### What the exercise asks
When you output the entries, begin with the first line and end with the line containing "import PySem", keeping each line exactly as it is.
Start of Dataset extract
-- pv_equiv track=rewrite | github.com/koytipita/AoC | aoc23/day14/day14.py | process_column
-- ===== SOURCE A (Python) =====
-- def process_column(column):
--     waiting_O = []
--     for index, obj in enumerate(column):
--         if obj == 'O':
--             waiting_O.append(index)
--         elif obj == '#':
--             for i in waiting_O:
--                 column[i] = '.'
--             for j in range(len(waiting_O)):
--                 column[index-j-1] = 'O'
--             waiting_O.clear()
--     for i in waiting_O:
--         column[i] = '.'
--     for j in range(len(waiting_O)):
--         column[len(column) - j - 1] = 'O'
--     waiting_O.clear()
--     return column
-- ===== SOURCE B (Python) =====
-- def process_column(column):
--     # Segment-based rewrite: split at '#', rebuild each segment functionally
--     # (old 'O' cells become '.', the last count-of-'O' cells become 'O').
--     # Mutates the same list in place via column[:] = ... and returns it, like A.
--     out = []
--     seg = []
--
--     def flush():
--         k = seg.count('O')
--         out.extend('.' if c == 'O' else c for c in seg[:len(seg) - k])
--         out.extend(['O'] * k)
--         seg.clear()
--
--     for c in column:
--         if c == '#':
--             flush()
--             out.append('#')
--         else:
--             seg.append(c)
--     flush()
--     column[:] = out
--     return column
-- ===== Notes on version B (the rewrite author's own statement) =====
-- stated objective: idiomatic
-- what changed: B splits the column at '#' barriers and rebuilds each segment functionally (old 'O' cells become '.', the trailing count-of-'O' cells become 'O') in one forward pass, instead of A's index bookkeeping with a waiting list and in-place index assignments.
import Mathlib
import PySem

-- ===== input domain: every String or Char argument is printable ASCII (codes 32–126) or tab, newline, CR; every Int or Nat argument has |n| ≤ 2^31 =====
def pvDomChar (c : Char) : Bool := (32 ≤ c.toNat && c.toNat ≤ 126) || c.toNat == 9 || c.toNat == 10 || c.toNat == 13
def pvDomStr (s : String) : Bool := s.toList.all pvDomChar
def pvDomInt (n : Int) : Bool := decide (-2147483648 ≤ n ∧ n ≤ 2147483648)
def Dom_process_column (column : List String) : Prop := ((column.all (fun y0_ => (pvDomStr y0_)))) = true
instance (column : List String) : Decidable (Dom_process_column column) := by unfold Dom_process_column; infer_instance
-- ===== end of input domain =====

-- B rebuilds the column segment-by-segment between '#' barriers instead of A's waiting-list
-- index assignments; equivalence is about the returned value (both Pythons also mutate the
-- argument list in place to that same value).

-- ===== PORT A =====
-- Python list assignment column[i] = v (negative index wraps; out of range raises —
-- A's algorithm only ever produces in-range indices, so the else branch is unreachable).
def pvSet (xs : List String) (i : Int) (v : String) : List String :=
  let j := if i < 0 then i + xs.length else i
  if 0 ≤ j ∧ j < xs.length then xs.set j.toNat v else xs

-- the two inner for-loops A runs at a '#' (and once more at the end, with index = len(column))
def pvFlushA (col : List String) (w : List Int) (index : Int) : List String :=
  let col1 := w.foldl (fun c i => pvSet c i ".") col
  (PySem.List.pyRange 0 w.length 1).foldl (fun c j => pvSet c (index - j - 1) "O") col1

def process_column (column : List String) : List String :=
  let st := (PySem.List.enumerate column 0).foldl
    (fun (st : List String × List Int) p =>
      if p.2 = "O" then (st.1, st.2 ++ [p.1])
      else if p.2 = "#" then (pvFlushA st.1 st.2 p.1, ([] : List Int))
      else st)
    (column, ([] : List Int))
  pvFlushA st.1 st.2 (st.1.length : Int)

-- ===== PORT B =====
-- flush(): rebuild one barrier-free segment
def pvFlushB (seg : List String) : List String :=
  let k := seg.count "O"
  (seg.take (seg.length - k)).map (fun c => if c = "O" then "." else c) ++ List.replicate k "O"

def process_column_alt (column : List String) : List String :=
  let st := column.foldl
    (fun (st : List String × List String) c =>
      if c = "#" then (st.1 ++ pvFlushB st.2 ++ ["#"], ([] : List String))
      else (st.1, st.2 ++ [c]))
    (([] : List String), ([] : List String))
  st.1 ++ pvFlushB st.2

-- ===== PRECONDITION & SPEC =====
def Spec_process_column (column : List String) (out : List String) : Prop := out = process_column_alt column
instance (column : List String) (out : List String) : Decidable (Spec_process_column column out) := by unfold Spec_process_column; infer_instance

-- ===== CLAIM (what is proved, stated in full; the proofs are below) =====
def Claim_equal_process_column : Prop := ∀ (column : List String), Dom_process_column column → Spec_process_column column (process_column column)

-- ===== LEMMAS AND PROOFS =====

-- indices (in the whole column) of the 'O' cells of the current segment, A's waiting_O
def oIdx : List String → Int → List Int
  | [], _ => []
  | c :: s, m => if c = "O" then m :: oIdx s (m + 1) else oIdx s (m + 1)

-- A's loop state, started from column = out ++ seg ++ rest with waiting_O = oIdx seg |out|
def stA (rest out seg : List String) : List String × List Int :=
  (PySem.List.enumerate rest ((out.length : Int) + (seg.length : Int))).foldl
    (fun (st : List String × List Int) p =>
      if p.2 = "O" then (st.1, st.2 ++ [p.1])
      else if p.2 = "#" then (pvFlushA st.1 st.2 p.1, ([] : List Int))
      else st)
    (out ++ (seg ++ rest), oIdx seg (out.length : Int))

-- B's loop state from (out, seg)
def stB (rest out seg : List String) : List String × List String :=
  rest.foldl
    (fun (st : List String × List String) c =>
      if c = "#" then (st.1 ++ pvFlushB st.2 ++ ["#"], ([] : List String))
      else (st.1, st.2 ++ [c]))
    (out, seg)

theorem length_oIdx (seg : List String) (m : Int) : (oIdx seg m).length = seg.count "O" := by
  induction seg generalizing m with
  | nil => simp [oIdx]
  | cons c s ih =>
    by_cases h : c = "O" <;> simp [oIdx, h, ih]

theorem oIdx_append (seg : List String) (c : String) (m : Int) :
    oIdx (seg ++ [c]) m =
      oIdx seg m ++ (if c = "O" then [m + seg.length] else []) := by
  induction seg generalizing m with
  | nil => by_cases h : c = "O" <;> simp [oIdx, h]
  | cons d s ih =>
    by_cases hc : c = "O"
    · subst hc
      by_cases hd : d = "O" <;>
        simp [oIdx, hd, ih, show ∀ (a b : Int), a + 1 + b = a + (b + 1) from
          fun a b => by ring]
    · by_cases hd : d = "O" <;> simp [oIdx, hd, hc, ih]

theorem pvSet_append (out t : List String) (c v : String) :
    pvSet (out ++ c :: t) (out.length : Int) v = out ++ v :: t := by
  have h0 : ¬ ((out.length : Int) < 0) := by omega
  have h1 : (0 : Int) ≤ (out.length : Int) ∧
      (out.length : Int) < ((out ++ c :: t).length : Int) := by
    simp only [List.length_append, List.length_cons]
    omega
  simp only [pvSet, if_neg h0, if_pos h1, Int.toNat_natCast]
  rw [List.set_append_right _ _ (Nat.le_refl _)]
  simp

-- 'for i in waiting_O: column[i] = "."' blanks every 'O' of the segment
theorem dotLoop (seg : List String) : ∀ (out : List String) (rest : List String),
    (oIdx seg (out.length : Int)).foldl (fun c i => pvSet c i ".") (out ++ (seg ++ rest)) =
      out ++ (seg.map (fun c => if c = "O" then "." else c) ++ rest) := by
  induction seg with
  | nil => intro out rest; simp [oIdx]
  | cons c s ih =>
    intro out rest
    by_cases h : c = "O"
    · subst h
      rw [show oIdx ("O" :: s) ((out.length : Int)) =
          (out.length : Int) :: oIdx s ((out.length : Int) + 1) from by simp [oIdx]]
      rw [List.foldl_cons,
        show out ++ ("O" :: s ++ rest) = out ++ "O" :: (s ++ rest) by simp]
      rw [pvSet_append out (s ++ rest) "O" "."]
      rw [show out ++ "." :: (s ++ rest) = (out ++ ["."]) ++ (s ++ rest) by simp]
      rw [show oIdx s ((out.length : Int) + 1) =
          oIdx s (((out ++ ["."]).length : Int)) from by simp]
      rw [ih (out ++ ["."]) rest]
      simp
    · rw [show oIdx (c :: s) ((out.length : Int)) =
          oIdx s ((out.length : Int) + 1) from by simp [oIdx, h]]
      rw [show out ++ (c :: s ++ rest) = (out ++ [c]) ++ (s ++ rest) by simp]
      rw [show oIdx s ((out.length : Int) + 1) =
          oIdx s (((out ++ [c]).length : Int)) from by simp]
      rw [ih (out ++ [c]) rest]
      simp [h]

-- 'for j in range(k): column[index-j-1] = "O"' fills the last k cells of the segment
theorem oLoop (k : Nat) (out seg rest : List String) (hk : k ≤ seg.length) :
    (PySem.List.pyRange 0 (k : Int) 1).foldl
        (fun c j => pvSet c (((out.length : Int) + (seg.length : Int)) - j - 1) "O")
        (out ++ (seg ++ rest)) =
      out ++ (seg.take (seg.length - k) ++ (List.replicate k "O" ++ rest)) := by
  induction k with
  | zero => simp
  | succ k ih =>
    have hk' : k ≤ seg.length := Nat.le_of_succ_le hk
    have hsplit : PySem.List.pyRange 0 ((k + 1 : Nat) : Int) 1 =
        PySem.List.pyRange 0 (k : Int) 1 ++ [(k : Int)] := by
      push_cast
      exact PySem.List.pyRange_one_succ_right (by positivity)
    rw [hsplit, List.foldl_append, ih hk']
    simp only [List.foldl_cons, List.foldl_nil]
    have hlt : seg.length - (k + 1) < seg.length := by omega
    have htake : seg.take (seg.length - k) =
        seg.take (seg.length - (k + 1)) ++ [seg[seg.length - (k + 1)]] := by
      have h' : seg.length - k = (seg.length - (k + 1)) + 1 := by omega
      rw [h', List.take_add_one, List.getElem?_eq_getElem hlt]
      simp
    rw [htake]
    rw [show out ++ ((seg.take (seg.length - (k + 1)) ++ [seg[seg.length - (k + 1)]]) ++
        (List.replicate k "O" ++ rest)) =
        (out ++ seg.take (seg.length - (k + 1))) ++
          (seg[seg.length - (k + 1)] :: (List.replicate k "O" ++ rest)) from by
      simp only [List.append_assoc, List.singleton_append]]
    rw [show ((out.length : Int) + (seg.length : Int)) - (k : Int) - 1 =
        (((out ++ seg.take (seg.length - (k + 1))).length : Int)) by
      simp [List.length_take]; omega]
    rw [pvSet_append]
    simp only [List.append_assoc, List.replicate_succ, List.cons_append]

theorem length_pvFlushB (seg : List String) : (pvFlushB seg).length = seg.length := by
  have : seg.count "O" ≤ seg.length := List.count_le_length
  simp [pvFlushB, List.length_take]
  omega

-- A's double flush loop equals B's segment rebuild
theorem flushA_eq (out seg rest : List String) :
    pvFlushA (out ++ (seg ++ rest)) (oIdx seg (out.length : Int))
        ((out.length : Int) + (seg.length : Int)) =
      out ++ (pvFlushB seg ++ rest) := by
  unfold pvFlushA pvFlushB
  rw [dotLoop, length_oIdx]
  have hle : seg.count "O" ≤ seg.length := List.count_le_length
  have h := oLoop (seg.count "O") out (seg.map (fun c => if c = "O" then "." else c)) rest
    (by simpa using hle)
  simp only [List.length_map] at h
  rw [h]
  simp [List.map_take]

-- one step of A's loop, phrased on the invariant state
theorem stA_cons (c : String) (rs out seg : List String) :
    stA (c :: rs) out seg =
      if c = "O" then stA rs out (seg ++ ["O"])
      else if c = "#" then stA rs (out ++ pvFlushB seg ++ ["#"]) []
      else stA rs out (seg ++ [c]) := by
  unfold stA
  rw [PySem.List.enumerate_cons]
  simp only [List.foldl_cons]
  by_cases hO : c = "O"
  · subst hO
    rw [if_pos rfl, if_pos rfl]
    congr 1
    · rw [oIdx_append]
      simp
    · congr 1
      simp only [List.length_append, List.length_cons, List.length_nil, Nat.cast_add,
        Nat.cast_one, Nat.cast_zero]
      ring
  · by_cases hH : c = "#"
    · subst hH
      rw [if_pos rfl, if_neg (by decide : ¬ ("#" = "O")), if_pos rfl]
      congr 1
      · rw [flushA_eq out seg ("#" :: rs)]
        simp [oIdx]
      · congr 1
        simp only [List.length_append, List.length_cons, List.length_nil, length_pvFlushB,
          Nat.cast_add, Nat.cast_one, Nat.cast_zero]
        ring
    · rw [if_neg hO, if_neg hH, if_neg hO, if_neg hH]
      congr 1
      · rw [oIdx_append]
        simp [hO]
      · congr 1
        simp only [List.length_append, List.length_cons, List.length_nil, Nat.cast_add,
          Nat.cast_one, Nat.cast_zero]
        ring

-- one step of B's loop
theorem stB_cons (c : String) (rs out seg : List String) :
    stB (c :: rs) out seg =
      if c = "#" then stB rs (out ++ pvFlushB seg ++ ["#"]) []
      else stB rs out (seg ++ [c]) := by
  unfold stB
  simp only [List.foldl_cons]
  by_cases h : c = "#" <;> simp [h]

-- the loop invariant: A's state is (out ++ seg ++ rest, oIdx seg |out|) where (out, seg)
-- is B's state and the enumerate offset is |out| + |seg|; afterwards both flush
theorem mainLoop (rest : List String) : ∀ (out seg : List String),
    pvFlushA (stA rest out seg).1 (stA rest out seg).2 (((stA rest out seg).1.length : Int)) =
      (stB rest out seg).1 ++ pvFlushB (stB rest out seg).2 := by
  induction rest with
  | nil =>
    intro out seg
    simp only [stA, stB, PySem.List.enumerate_nil, List.foldl_nil]
    have h := flushA_eq out seg []
    simp only [List.append_nil] at h ⊢
    rw [← h]
    congr 1
    simp
  | cons c rs ih =>
    intro out seg
    rw [stA_cons, stB_cons]
    by_cases hO : c = "O"
    · subst hO
      rw [if_pos rfl, if_neg (by decide : ¬ ("O" = "#"))]
      exact ih out (seg ++ ["O"])
    · by_cases hH : c = "#"
      · subst hH
        rw [if_pos rfl, if_pos rfl]
        exact ih (out ++ pvFlushB seg ++ ["#"]) []
      · rw [if_neg hO, if_neg hH, if_neg hH]
        exact ih out (seg ++ [c])

-- ===== VERDICT (by name: the statement is the Claim_ definition above) =====
theorem process_column_spec : Claim_equal_process_column := by
  intro column _
  unfold Spec_process_column process_column process_column_alt
  have h := mainLoop column [] []
  rw [stA, stB] at h
  simpa [oIdx] using h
End of Dataset extract
### Solution
-- pv_equiv track=rewrite | github.com/koytipita/AoC | aoc23/day14/day14.py | process_column
-- ===== SOURCE A (Python) =====
-- def process_column(column):
--     waiting_O = []
--     for index, obj in enumerate(column):
--         if obj == 'O':
--             waiting_O.append(index)
--         elif obj == '#':
--             for i in waiting_O:
--                 column[i] = '.'
--             for j in range(len(waiting_O)):
--                 column[index-j-1] = 'O'
--             waiting_O.clear()
--     for i in waiting_O:
--         column[i] = '.'
--     for j in range(len(waiting_O)):
--         column[len(column) - j - 1] = 'O'
--     waiting_O.clear()
--     return column
-- ===== SOURCE B (Python) =====
-- def process_column(column):
--     # Segment-based rewrite: split at '#', rebuild each segment functionally
--     # (old 'O' cells become '.', the last count-of-'O' cells become 'O').
--     # Mutates the same list in place via column[:] = ... and returns it, like A.
--     out = []
--     seg = []
--
--     def flush():
--         k = seg.count('O')
--         out.extend('.' if c == 'O' else c for c in seg[:len(seg) - k])
--         out.extend(['O'] * k)
--         seg.clear()
--
--     for c in column:
--         if c == '#':
--             flush()
--             out.append('#')
--         else:
--             seg.append(c)
--     flush()
--     column[:] = out
--     return column
-- ===== Notes on version B (the rewrite author's own statement) =====
-- stated objective: idiomatic
-- what changed: B splits the column at '#' barriers and rebuilds each segment functionally (old 'O' cells become '.', the trailing count-of-'O' cells become 'O') in one forward pass, instead of A's index bookkeeping with a waiting list and in-place index assignments.
import Mathlib
import PySem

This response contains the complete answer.